Exercise data START

-- pv_equiv track=rewrite | github.com/venkateshrachapudi/llmextraction | llm_pdf_extractor.py | _extract_strings_parens
-- ===== SOURCE A (Python) =====
-- def _extract_strings_parens(s: str) -> str:
--     """Extract text from tokens like '(Hello) Tj' (handles simple escapes/nesting)."""
--     out = []
--     i, n = 0, len(s)
--     while i < n:
--         if s[i] == '(':
--             i += 1
--             buf = []
--             depth = 1
--             esc = False
--             while i < n and depth > 0:
--                 c = s[i]
--                 if esc:
--                     buf.append(c)
--                     esc = False
--                 else:
--                     if c == '\\':
--                         esc = True
--                     elif c == '(':
--                         depth += 1
--                         buf.append(c)
--                     elif c == ')':
--                         depth -= 1
--                         if depth == 0:
--                             break
--                         buf.append(c)
--                     else:
--                         buf.append(c)
--                 i += 1
--             out.append(''.join(buf))
--         else:
--             i += 1
--     return ' '.join(out)
-- ===== SOURCE B (Python) =====
-- def _extract_strings_parens(s: str) -> str:
--     """Recursive-descent: parse each '(...)' group with a helper that recurses on nesting."""
--
--     def parse_group(s, i):
--         # scan a group body starting just after '('; return (text, next_index, closed)
--         n = len(s)
--         buf = []
--         closed = False
--         while i < n:
--             c = s[i]
--             if c == ')':
--                 i += 1
--                 closed = True
--                 break
--             if c == '\\':
--                 if i + 1 < n:
--                     buf.append(s[i + 1])
--                 i += 2
--             elif c == '(':
--                 inner, i, inner_closed = parse_group(s, i + 1)
--                 if inner_closed:
--                     buf.append('(' + inner + ')')
--                 else:
--                     buf.append('(' + inner)
--                     break
--             else:
--                 buf.append(c)
--                 i += 1
--         return ''.join(buf), i, closed
--
--     out = []
--     i, n = 0, len(s)
--     while i < n:
--         if s[i] == '(':
--             text, i, _closed = parse_group(s, i + 1)
--             out.append(text)
--         else:
--             i += 1
--     return ' '.join(out)
-- ===== Notes on version B (the rewrite author's own statement) =====
-- stated objective: alternative
-- what changed: Replaced the depth-counter inner loop by a recursive-descent parser: a helper parses one group body and recurses on each nested '(', so no depth variable or esc flag is maintained.
import Mathlib
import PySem

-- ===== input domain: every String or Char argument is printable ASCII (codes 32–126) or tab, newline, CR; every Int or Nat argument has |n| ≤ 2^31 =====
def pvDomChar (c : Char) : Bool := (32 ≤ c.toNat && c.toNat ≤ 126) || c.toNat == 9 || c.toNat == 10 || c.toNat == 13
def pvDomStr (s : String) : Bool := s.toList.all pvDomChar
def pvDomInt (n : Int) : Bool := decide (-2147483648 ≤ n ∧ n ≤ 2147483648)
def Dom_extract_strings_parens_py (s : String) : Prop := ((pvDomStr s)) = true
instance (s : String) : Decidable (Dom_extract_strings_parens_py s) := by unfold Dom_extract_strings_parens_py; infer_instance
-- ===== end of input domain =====

-- B replaces A's depth-counter/esc-flag inner loop by a recursive-descent parser (one
-- recursive call per nesting level); alternative decomposition, same Python behaviour.

-- ===== PORT A =====
-- inner while loop of A: consumes chars, tracking depth (entered at 1) and esc;
-- returns (buf, remaining chars) with the closing ')' (if reached) left unconsumed,
-- exactly as A's `break` leaves i at the ')'.
def pvInnerA : List Char → Nat → Bool → List Char → (List Char × List Char)
  | [], _, _, buf => (buf, [])
  | c :: rest, depth, esc, buf =>
    if esc then
      pvInnerA rest depth false (buf ++ [c])
    else if c = '\\' then
      pvInnerA rest depth true buf
    else if c = '(' then
      pvInnerA rest (depth + 1) false (buf ++ [c])
    else if c = ')' then
      if depth = 1 then (buf, c :: rest)
      else pvInnerA rest (depth - 1) false (buf ++ [c])
    else
      pvInnerA rest depth false (buf ++ [c])

-- outer while loop of A; fuel (= initial string length) only makes the recursion
-- structural, it is never exhausted on the call below.
def pvOuterA : Nat → List Char → List (List Char) → List (List Char)
  | 0, _, out => out
  | _ + 1, [], out => out
  | f + 1, c :: rest, out =>
    if c = '(' then
      let p := pvInnerA rest 1 false []
      pvOuterA f p.2 (out ++ [p.1])
    else
      pvOuterA f rest out

def extract_strings_parens_py (s : String) : String :=
  PySem.Str.join " " ((pvOuterA s.toList.length s.toList []).map String.mk)

-- ===== PORT B =====
-- parse_group of Source B: scans a group body starting just after '('; returns
-- (text, rest after the closing ')', closed); recurses on each nested '('.
-- Fuel only makes the recursion structural; never exhausted on the calls below.
def pvParseB : Nat → List Char → (List Char × List Char × Bool)
  | 0, _ => ([], [], false)
  | _ + 1, [] => ([], [], false)
  | f + 1, c :: rest =>
    if c = ')' then ([], rest, true)
    else if c = '\\' then
      match rest with
      | [] => ([], [], false)
      | d :: rest' =>
        let p := pvParseB f rest'
        (d :: p.1, p.2.1, p.2.2)
    else if c = '(' then
      let p := pvParseB f rest
      if p.2.2 then
        let q := pvParseB f p.2.1
        ('(' :: p.1 ++ ')' :: q.1, q.2.1, q.2.2)
      else
        ('(' :: p.1, [], false)
    else
      let p := pvParseB f rest
      (c :: p.1, p.2.1, p.2.2)

-- driver loop of Source B
def pvDriverB : Nat → List Char → List (List Char) → List (List Char)
  | 0, _, out => out
  | _ + 1, [], out => out
  | f + 1, c :: rest, out =>
    if c = '(' then
      let p := pvParseB f rest
      pvDriverB f p.2.1 (out ++ [p.1])
    else
      pvDriverB f rest out

def extract_strings_parens_py_alt (s : String) : String :=
  PySem.Str.join " " ((pvDriverB s.toList.length s.toList []).map String.mk)

-- ===== PRECONDITION & SPEC =====
def Spec_extract_strings_parens_py (s : String) (out : String) : Prop := out = extract_strings_parens_py_alt s
instance (s : String) (out : String) : Decidable (Spec_extract_strings_parens_py s out) := by unfold Spec_extract_strings_parens_py; infer_instance

-- ===== CLAIM (what is proved, stated in full; the proofs are below) =====
def Claim_equal_extract_strings_parens_py : Prop := ∀ (s : String), Dom_extract_strings_parens_py s → Spec_extract_strings_parens_py s (extract_strings_parens_py s)

-- ===== LEMMAS AND PROOFS =====

-- pvParseB consumes at least the closing ')' when it reports closed, and leaves
-- rest = [] when unclosed.
theorem pvParseB_len : ∀ (f : Nat) (l : List Char),
    ((pvParseB f l).2.2 = true → (pvParseB f l).2.1.length + 1 ≤ l.length) ∧
    ((pvParseB f l).2.2 = false → (pvParseB f l).2.1 = []) := by
  intro f
  induction f with
  | zero => intro l; simp [pvParseB]
  | succ f ih =>
    intro l
    cases l with
    | nil => simp [pvParseB]
    | cons c rest =>
      by_cases h1 : c = ')'
      · simp [pvParseB, h1]
      · by_cases h2 : c = '\\'
        · cases rest with
          | nil => simp [pvParseB, h1, h2]
          | cons d r' =>
            obtain ⟨ha, hb⟩ := ih r'
            simp only [pvParseB, h1, h2, if_false, if_true, List.length_cons, if_neg, if_pos]
            constructor
            · intro h; have := ha h; simpa using by omega
            · exact hb
        · by_cases h3 : c = '('
          · subst h3
            obtain ⟨ha, hb⟩ := ih rest
            obtain ⟨ha2, hb2⟩ := ih (pvParseB f rest).2.1
            cases hcl : (pvParseB f rest).2.2 with
            | false => simp [pvParseB, hcl]
            | true =>
              have h4 := ha hcl
              have h5 : pvParseB (f+1) ('(' :: rest) =
                  ('(' :: ((pvParseB f rest).1 ++ ')' :: (pvParseB f (pvParseB f rest).2.1).1),
                   (pvParseB f (pvParseB f rest).2.1).2) := by
                simp [pvParseB, hcl]
              rw [h5]; dsimp only
              constructor
              · intro h; have := ha2 h; simp only [List.length_cons]; omega
              · exact hb2
          · obtain ⟨ha, hb⟩ := ih rest
            simp only [pvParseB, h1, h2, h3, if_false, if_neg, List.length_cons]
            constructor
            · intro h; have := ha h; omega
            · exact hb

-- main correspondence between A's depth-counter inner loop (entered at depth dep+1)
-- and B's recursive parser: dep = 0 is the outermost group, dep+1 a nested level.
theorem pvMain : ∀ (n : Nat) (l : List Char), l.length ≤ n →
    ∀ (f : Nat), l.length ≤ f → ∀ (dep : Nat) (buf : List Char),
    pvInnerA l (dep + 1) false buf =
      (match pvParseB f l with
       | (t, r, true) =>
           if dep = 0 then (buf ++ t, ')' :: r)
           else pvInnerA r dep false (buf ++ t ++ [')'])
       | (t, _, false) => (buf ++ t, [])) := by
  intro n
  induction n with
  | zero =>
    intro l hl f hf dep buf
    have : l = [] := List.length_eq_zero_iff.mp (Nat.le_zero.mp hl)
    subst this
    cases f <;> simp [pvInnerA, pvParseB]
  | succ n ih =>
    intro l hl f hf dep buf
    cases l with
    | nil => cases f <;> simp [pvInnerA, pvParseB]
    | cons c rest =>
      obtain ⟨f', rfl⟩ : ∃ f', f = f' + 1 := by
        cases f with
        | zero => simp at hf
        | succ f' => exact ⟨f', rfl⟩
      simp only [List.length_cons] at hl hf
      by_cases h1 : c = ')'
      · subst h1
        have hstep : pvParseB (f' + 1) (')' :: rest) = ([], rest, true) := by
          simp [pvParseB]
        rw [hstep]
        cases dep with
        | zero => simp [pvInnerA]
        | succ d => simp [pvInnerA]
      · by_cases h2 : c = '\\'
        · subst h2
          cases rest with
          | nil =>
            have hstep : pvParseB (f' + 1) ['\\'] = ([], [], false) := by
              simp [pvParseB]
            rw [hstep]
            simp [pvInnerA]
          | cons d' r' =>
            rcases hp : pvParseB f' r' with ⟨t, r, cl⟩
            have hstep : pvParseB (f' + 1) ('\\' :: d' :: r') = (d' :: t, r, cl) := by
              simp [pvParseB, hp]
            rw [hstep]
            have hih := ih r' (by simp at hl; omega) f' (by simp at hf; omega) dep (buf ++ [d'])
            rw [hp] at hih
            have hun : pvInnerA ('\\' :: d' :: r') (dep + 1) false buf
                = pvInnerA r' (dep + 1) false (buf ++ [d']) := by
              simp [pvInnerA]
            rw [hun, hih]
            cases cl with
            | false => simp
            | true => cases dep <;> simp
        · by_cases h3 : c = '('
          · subst h3
            rcases hp : pvParseB f' rest with ⟨t1, r1, cl1⟩
            have hr1 := pvParseB_len f' rest
            rw [hp] at hr1
            have hun : pvInnerA ('(' :: rest) (dep + 1) false buf
                = pvInnerA rest (dep + 1 + 1) false (buf ++ ['(']) := by
              simp [pvInnerA]
            have hih1 := ih rest (by omega) f' (by omega) (dep + 1) (buf ++ ['('])
            rw [hp] at hih1
            cases cl1 with
            | false =>
              have hstep : pvParseB (f' + 1) ('(' :: rest) = ('(' :: t1, [], false) := by
                simp [pvParseB, hp]
              rw [hstep, hun, hih1]
              simp
            | true =>
              have hlen1 : r1.length + 1 ≤ rest.length := hr1.1 rfl
              rcases hq : pvParseB f' r1 with ⟨t2, r2, cl2⟩
              have hstep : pvParseB (f' + 1) ('(' :: rest)
                  = ('(' :: (t1 ++ ')' :: t2), r2, cl2) := by
                simp [pvParseB, hp, hq]
              have hih2 := ih r1 (by omega) f' (by omega) dep (buf ++ ['('] ++ t1 ++ [')'])
              rw [hq] at hih2
              rw [hstep, hun, hih1]
              simp only [Nat.succ_ne_zero, if_neg, reduceIte]
              rw [hih2]
              cases cl2 with
              | false => simp
              | true => cases dep <;> simp
          · rcases hp : pvParseB f' rest with ⟨t, r, cl⟩
            have hstep : pvParseB (f' + 1) (c :: rest) = (c :: t, r, cl) := by
              simp [pvParseB, h1, h2, h3, hp]
            have hun : pvInnerA (c :: rest) (dep + 1) false buf
                = pvInnerA rest (dep + 1) false (buf ++ [c]) := by
              simp [pvInnerA, h1, h2, h3]
            have hih := ih rest (by omega) f' (by omega) dep (buf ++ [c])
            rw [hp] at hih
            rw [hstep, hun, hih]
            cases cl with
            | false => simp
            | true => cases dep <;> simp

theorem pvDriver_eq : ∀ (n : Nat) (l : List Char), l.length ≤ n →
    ∀ (fa fb : Nat), l.length ≤ fa → l.length ≤ fb → ∀ out,
    pvOuterA fa l out = pvDriverB fb l out := by
  intro n
  induction n with
  | zero =>
    intro l hl fa fb _ _ out
    have : l = [] := List.length_eq_zero_iff.mp (Nat.le_zero.mp hl)
    subst this
    cases fa <;> cases fb <;> simp [pvOuterA, pvDriverB]
  | succ n ih =>
    intro l hl fa fb hfa hfb out
    cases l with
    | nil => cases fa <;> cases fb <;> simp [pvOuterA, pvDriverB]
    | cons c rest =>
      simp only [List.length_cons] at hl hfa hfb
      obtain ⟨fa', rfl⟩ : ∃ x, fa = x + 1 := ⟨fa - 1, by omega⟩
      obtain ⟨fb', rfl⟩ : ∃ x, fb = x + 1 := ⟨fb - 1, by omega⟩
      by_cases h : c = '('
      · subst h
        rcases hp : pvParseB fb' rest with ⟨t, r, cl⟩
        have hm := pvMain rest.length rest le_rfl fb' (by omega) 0 []
        rw [hp] at hm
        have hlen := pvParseB_len fb' rest
        rw [hp] at hlen
        have hd : pvDriverB (fb' + 1) ('(' :: rest) out = pvDriverB fb' r (out ++ [t]) := by
          simp [pvDriverB, hp]
        cases cl with
        | true =>
          have hinner : pvInnerA rest 1 false [] = (t, ')' :: r) := by simpa using hm
          have hlen1 : r.length + 1 ≤ rest.length := hlen.1 rfl
          obtain ⟨fa'', rfl⟩ : ∃ x, fa' = x + 1 := ⟨fa' - 1, by omega⟩
          have ho : pvOuterA (fa'' + 1 + 1) ('(' :: rest) out
              = pvOuterA (fa'' + 1) (')' :: r) (out ++ [t]) := by
            simp [pvOuterA, hinner]
          have ho2 : pvOuterA (fa'' + 1) (')' :: r) (out ++ [t])
              = pvOuterA fa'' r (out ++ [t]) := by
            simp [pvOuterA]
          rw [ho, ho2, hd]
          exact ih r (by omega) fa'' fb' (by omega) (by omega) _
        | false =>
          have hr : r = [] := hlen.2 rfl
          subst hr
          have hinner : pvInnerA rest 1 false [] = (t, []) := by simpa using hm
          have ho : pvOuterA (fa' + 1) ('(' :: rest) out = pvOuterA fa' [] (out ++ [t]) := by
            simp [pvOuterA, hinner]
          rw [ho, hd]
          cases fa' <;> cases fb' <;> simp [pvOuterA, pvDriverB]
      · have ho : pvOuterA (fa' + 1) (c :: rest) out = pvOuterA fa' rest out := by
          simp [pvOuterA, h]
        have hd : pvDriverB (fb' + 1) (c :: rest) out = pvDriverB fb' rest out := by
          simp [pvDriverB, h]
        rw [ho, hd]
        exact ih rest (by omega) fa' fb' (by omega) (by omega) _

-- ===== VERDICT (by name: the statement is the Claim_ definition above) =====
theorem extract_strings_parens_py_spec : Claim_equal_extract_strings_parens_py := by
  intro s _
  unfold Spec_extract_strings_parens_py extract_strings_parens_py extract_strings_parens_py_alt
  rw [pvDriver_eq s.toList.length s.toList le_rfl _ _ le_rfl le_rfl]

Exercise data END

Give again, word for word, every line of the listing above from the one with "have hih1 := ih" to the one with "f' rest with ⟨t, r, cl⟩", both inclusive, and nothing beyond them.

            have hih1 := ih rest (by omega) f' (by omega) (dep + 1) (buf ++ ['('])
            rw [hp] at hih1
            cases cl1 with
            | false =>
              have hstep : pvParseB (f' + 1) ('(' :: rest) = ('(' :: t1, [], false) := by
                simp [pvParseB, hp]
              rw [hstep, hun, hih1]
              simp
            | true =>
              have hlen1 : r1.length + 1 ≤ rest.length := hr1.1 rfl
              rcases hq : pvParseB f' r1 with ⟨t2, r2, cl2⟩
              have hstep : pvParseB (f' + 1) ('(' :: rest)
                  = ('(' :: (t1 ++ ')' :: t2), r2, cl2) := by
                simp [pvParseB, hp, hq]
              have hih2 := ih r1 (by omega) f' (by omega) dep (buf ++ ['('] ++ t1 ++ [')'])
              rw [hq] at hih2
              rw [hstep, hun, hih1]
              simp only [Nat.succ_ne_zero, if_neg, reduceIte]
              rw [hih2]
              cases cl2 with
              | false => simp
              | true => cases dep <;> simp
          · rcases hp : pvParseB f' rest with ⟨t, r, cl⟩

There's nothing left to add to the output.